海外各市場の回復動向探る JNTOインバウンド旅行振興フォーラム、3年ぶりのリアル開催
2022年9月16日(金) 配信
日本政府観光局(JNTO、清野智理事長)は9月7(水)~8日(木)の2日間、訪日客誘致に取り組む自治体や民間事業者、会員などを対象に、東京都内で「第25回JNTOインバウンド旅行振興フォーラム」を開いた。3年ぶりにリアル開催となった今回は、海外事務所長による各市場の最新動向や、サステナブルツーリズムをテーマとしたパネルディスカッションを催し、今後のインバウンドや日本の観光振興の取り組みをまとめた。
冒頭あいさつで清野理事長は、「サステナブルツーリズムやアドベンチャーツーリズム、高付加価値旅行をプロモーションの3本柱として、インバウンド本格始動に向けて着実に準備していく」考えを示した。今回のフォーラムにおいても、この3要素を切り口として講演を行っていくとし、「住んでよし・訪れてよしの地域づくりを目指す観光のカタチが、より一層我われに求められる」と強調した。
フォーラム初の試みとして、外部講師によるパネルディスカッションや基調講演を開いた。
パネルディスカッションでは、「これからのインバウンドの重要性と地方誘客による創生/サステナブルについて」をテーマに、カナダ観光局日本地区の半藤将代代表がカナダ観光局の事例を紹介。カナダの事例を受けて、アルパインツアーサービスの芹澤健一社長と、沖縄観光コンベンションビューローの下地芳郎会長が、日本国内の事例やそれぞれの地域においての認識の共有をし、サステナブルの観点から、インバウンドの重要性と地方誘客の必要性について、意見を交わした。
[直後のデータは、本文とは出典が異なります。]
-- pv_equiv track=rewrite | github.com/Stokalas/bioinfo_1lab | main.py | find_start_stop
-- ===== SOURCE A (Python) =====
-- def find_start_stop(strand):
--     START = "ATG"
--     STOP = ["TAA", "TAG", "TGA"]
--     length = len(strand)
--
--     rez = []
--
--     for i in range(0,3):
--         j = i
--         temp = []
--
--         while j < length-2:
--             codon = strand[j:j+3]
--             if codon == START:
--                 temp.append(('START', j))
--             elif codon in STOP:
--                 temp.append(('STOP', j))
--
--             j += 3
--
--
--         searching_stop = False
--         start_index = 0
--         for codon in temp:
--             type, pos = codon
--             if searching_stop == False and type == 'START':
--                 searching_stop = True
--                 start_index = pos
--             elif searching_stop == True and type == 'STOP':
--                 rez.append((start_index, pos))
--                 searching_stop = False
--
--     return rez
-- ===== SOURCE B (Python) =====
-- def find_start_stop(strand):
--     STOP = ("TAA", "TAG", "TGA")
--     n = len(strand)
--     rez = []
--     for i in range(3):
--         searching = False
--         start_index = 0
--         j = i
--         while j < n - 2:
--             codon = strand[j:j+3]
--             if codon == "ATG" and not searching:
--                 searching = True
--                 start_index = j
--             elif searching and codon in STOP:
--                 rez.append((start_index, j))
--                 searching = False
--             j += 3
--     return rez
-- ===== Notes on version B (the rewrite author's own statement) =====
-- stated objective: simpler
-- what changed: Replaced A's two-phase per-frame processing (collect START/STOP events into a temp list, then pair them in a second fold) with a single codon-stepping loop per frame that maintains searching/start_index inline and emits pairs directly, eliminating the intermediate event list.
import Mathlib
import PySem

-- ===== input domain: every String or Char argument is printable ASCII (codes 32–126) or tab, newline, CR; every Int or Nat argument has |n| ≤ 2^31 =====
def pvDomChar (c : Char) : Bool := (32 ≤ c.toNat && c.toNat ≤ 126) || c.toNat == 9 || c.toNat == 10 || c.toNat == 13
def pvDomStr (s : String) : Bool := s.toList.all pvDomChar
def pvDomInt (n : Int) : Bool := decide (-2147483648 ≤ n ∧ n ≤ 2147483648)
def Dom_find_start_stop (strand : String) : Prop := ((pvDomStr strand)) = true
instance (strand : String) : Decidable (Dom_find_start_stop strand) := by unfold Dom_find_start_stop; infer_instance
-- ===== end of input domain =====

-- B replaces A's two-phase frame processing (event list + pairing fold) with one inline
-- codon-stepping loop per frame; objective: simpler (no intermediate list). Same return value.

-- ===== PORT A =====
-- the STOP codon list (Python: STOP = ["TAA", "TAG", "TGA"]); string comparison done on char lists
def pvSTOPS : List (List Char) := ["TAA".toList, "TAG".toList, "TGA".toList]

-- A's inner while loop: collect ('START', j) / ('STOP', j) events stepping j by 3.
-- fuel is only a termination guard (cs.length iterations always suffice: the loop runs at most ⌈len/3⌉ times).
def pvTempLoop (cs : List Char) : Nat → Int → List (String × Int)
  | 0, _ => []
  | fuel + 1, j =>
    if j < (cs.length : Int) - 2 then
      let codon := PySem.List.slice cs (some j) (some (j + 3))
      (if codon = "ATG".toList then [("START", j)]
       else if codon ∈ pvSTOPS then [("STOP", j)]
       else []) ++ pvTempLoop cs fuel (j + 3)
    else []

-- A's second phase: the pairing fold over temp (state: searching_stop, start_index, rez)
def pvPairStep (acc : Bool × Int × List (Int × Int)) (ev : String × Int) :
    Bool × Int × List (Int × Int) :=
  match acc, ev with
  | (searching, si, rez), (ty, pos) =>
    if searching = false ∧ ty = "START" then (true, pos, rez)
    else if searching = true ∧ ty = "STOP" then (false, si, rez ++ [(si, pos)])
    else (searching, si, rez)

def find_start_stop (strand : String) : List (Int × Int) :=
  let cs := strand.toList
  (PySem.List.pyRange 0 3 1).foldl
    (fun rez i => ((pvTempLoop cs cs.length i).foldl pvPairStep (false, 0, rez)).2.2) []

-- ===== PORT B =====
-- B's single per-frame loop: step j by 3, maintain searching/start_index inline (same fuel guard)
def pvAltLoop (cs : List Char) : Nat → Int → Bool → Int → List (Int × Int) → List (Int × Int)
  | 0, _, _, _, rez => rez
  | fuel + 1, j, searching, si, rez =>
    if j < (cs.length : Int) - 2 then
      let codon := PySem.List.slice cs (some j) (some (j + 3))
      if codon = "ATG".toList ∧ searching = false then
        pvAltLoop cs fuel (j + 3) true j rez
      else if searching = true ∧ codon ∈ pvSTOPS then
        pvAltLoop cs fuel (j + 3) false si (rez ++ [(si, j)])
      else
        pvAltLoop cs fuel (j + 3) searching si rez
    else rez

def find_start_stop_alt (strand : String) : List (Int × Int) :=
  let cs := strand.toList
  (PySem.List.pyRange 0 3 1).foldl (fun rez i => pvAltLoop cs cs.length i false 0 rez) []

-- ===== PRECONDITION & SPEC =====
def Spec_find_start_stop (strand : String) (out : List (Int × Int)) : Prop := out = find_start_stop_alt strand
instance (strand : String) (out : List (Int × Int)) : Decidable (Spec_find_start_stop strand out) := by unfold Spec_find_start_stop; infer_instance

-- ===== CLAIM (what is proved, stated in full; the proofs are below) =====
def Claim_equal_find_start_stop : Prop := ∀ (strand : String), Dom_find_start_stop strand → Spec_find_start_stop strand (find_start_stop strand)

-- ===== LEMMAS AND PROOFS =====

-- one frame: pairing A's event list equals B's inline loop, for any carried state
theorem pv_frame_eq (cs : List Char) (fuel : Nat) :
    ∀ (j : Int) (s : Bool) (si : Int) (rez : List (Int × Int)),
      ((pvTempLoop cs fuel j).foldl pvPairStep (s, si, rez)).2.2 = pvAltLoop cs fuel j s si rez := by
  induction fuel with
  | zero => intro j s si rez; simp [pvTempLoop, pvAltLoop]
  | succ fuel ih =>
    intro j s si rez
    rw [pvTempLoop, pvAltLoop]
    by_cases h : j < (cs.length : Int) - 2
    · generalize PySem.List.slice cs (some j) (some (j + 3)) = codon
      by_cases hA : codon = ['A', 'T', 'G']
      · subst hA
        cases s with
        | false => simp [h, pvPairStep, ih]
        | true =>
          have hns : ¬ (['A', 'T', 'G'] ∈ pvSTOPS) := by decide
          simp [h, pvPairStep, ih, hns]
      · by_cases hS : codon ∈ pvSTOPS
        · cases s with
          | false => simp [h, pvPairStep, ih, hA, hS]
          | true => simp [h, pvPairStep, ih, hA, hS]
        · cases s with
          | false => simp [h, ih, hA, hS]
          | true => simp [h, ih, hA, hS]
    · simp [h]

theorem pv_range3 : PySem.List.pyRange 0 3 1 = [0, 1, 2] := by decide

-- ===== VERDICT (by name: the statement is the Claim_ definition above) =====
theorem find_start_stop_spec : Claim_equal_find_start_stop := by
  intro strand _
  unfold Spec_find_start_stop find_start_stop find_start_stop_alt
  simp only [pv_range3, List.foldl]
  simp only [pv_frame_eq]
2日目の基調講演では、Adventure Travel Trade Association(ATTA)のアジアディレクターであるハンナ・ピアソン氏を迎えた。同氏は、世界のアドベンチャーツーリズムのトレンドや、日本における可能性について講演を行った。
□各市場の取り組み 豪州・東アジア
豪州市場
豪州市場は国内・海外旅行需ともに順調に回復してきている。訪日旅行についての問い合わせは増えているが、ガイド動向による費用の上昇や自由行動を好む市場ニーズに合わず、予約までは結び付かないケースが多い。一方で、12月~翌年1月には通常時にもどることを期待するFITの旅行者が増えているという。
20~40代はFITや夫婦・パートナー、20~30代は1人旅行・FIT、30~40代は家族・子連れ、50代以上は世帯年収1000万円以上のラグジュアリー層をターゲットにし、それぞれのニーズに合わせて訴求するコンテンツやアプローチ方法を工夫して取り組みを実施する考え。
韓国市場
韓国市場では、無査証や隔離免除が適用されているベトナム、ヨーロッパ、グアム、サイパンなどを旅行先にした旅行商品を中心に売り出している。7月以降は徐々に訪日団体ツアーも増えてきている状況。日韓航空路線は成田、関西、名古屋、福岡、千歳、那覇などが復便している。
韓国市場はリピーター中心の成熟市場であり、訪日経験者がおもなターゲットとされているとして、40代以上の夫婦・パートナー家族層は旅行会社経由、20~30代の夫婦・家族層はFIT化が顕著であるためインフルエンサーを招請しTVでプロモーションを展開。また、若年層向けにSNSを中心とした広告や、LCCの利用率が高いことから航空会社との共同広告を行う方針だ。
台湾市場
台湾市場は、台湾と海外を行き来する団体旅行の取り扱い禁止は継続中で、海外旅行解禁よりも水際措置のさらなる緩和が先決とされている。旅行業各社や航空会社は既に動き出しており、旅行商品価格はコロナ前より3~4割高騰している傾向にある。
コロナ後のキーワードは「個人旅行増」、「体験・テーマ性重視」、「事前・アウトドア」などであるとして、特別感や限定性のあるコンテンツのPRが効果的。新規開業情報や、コロナ後も変わらず楽しめるコンテンツの情報も求められる。
中国市場
中国市場は、依然として厳しい貿易措置を継続し、ゼロコロナ政策を進めている。国内旅行客数は順調に回復しているが、より短期・近場を好むようになる旅行スタイルの変化が見られ、消費額の回復が課題となっている。中国人消費者の海外旅行マインドとしては、渡航希望はあるが、帰国後の「隔離施策」が難点とされている。
今後の取り組みとしては、大手メディアやプラットホームとタイアップしたオンラインプロモーションをはじめ、日本とのライブ配信を取り入れたハイブリットイベントを開く予定だ。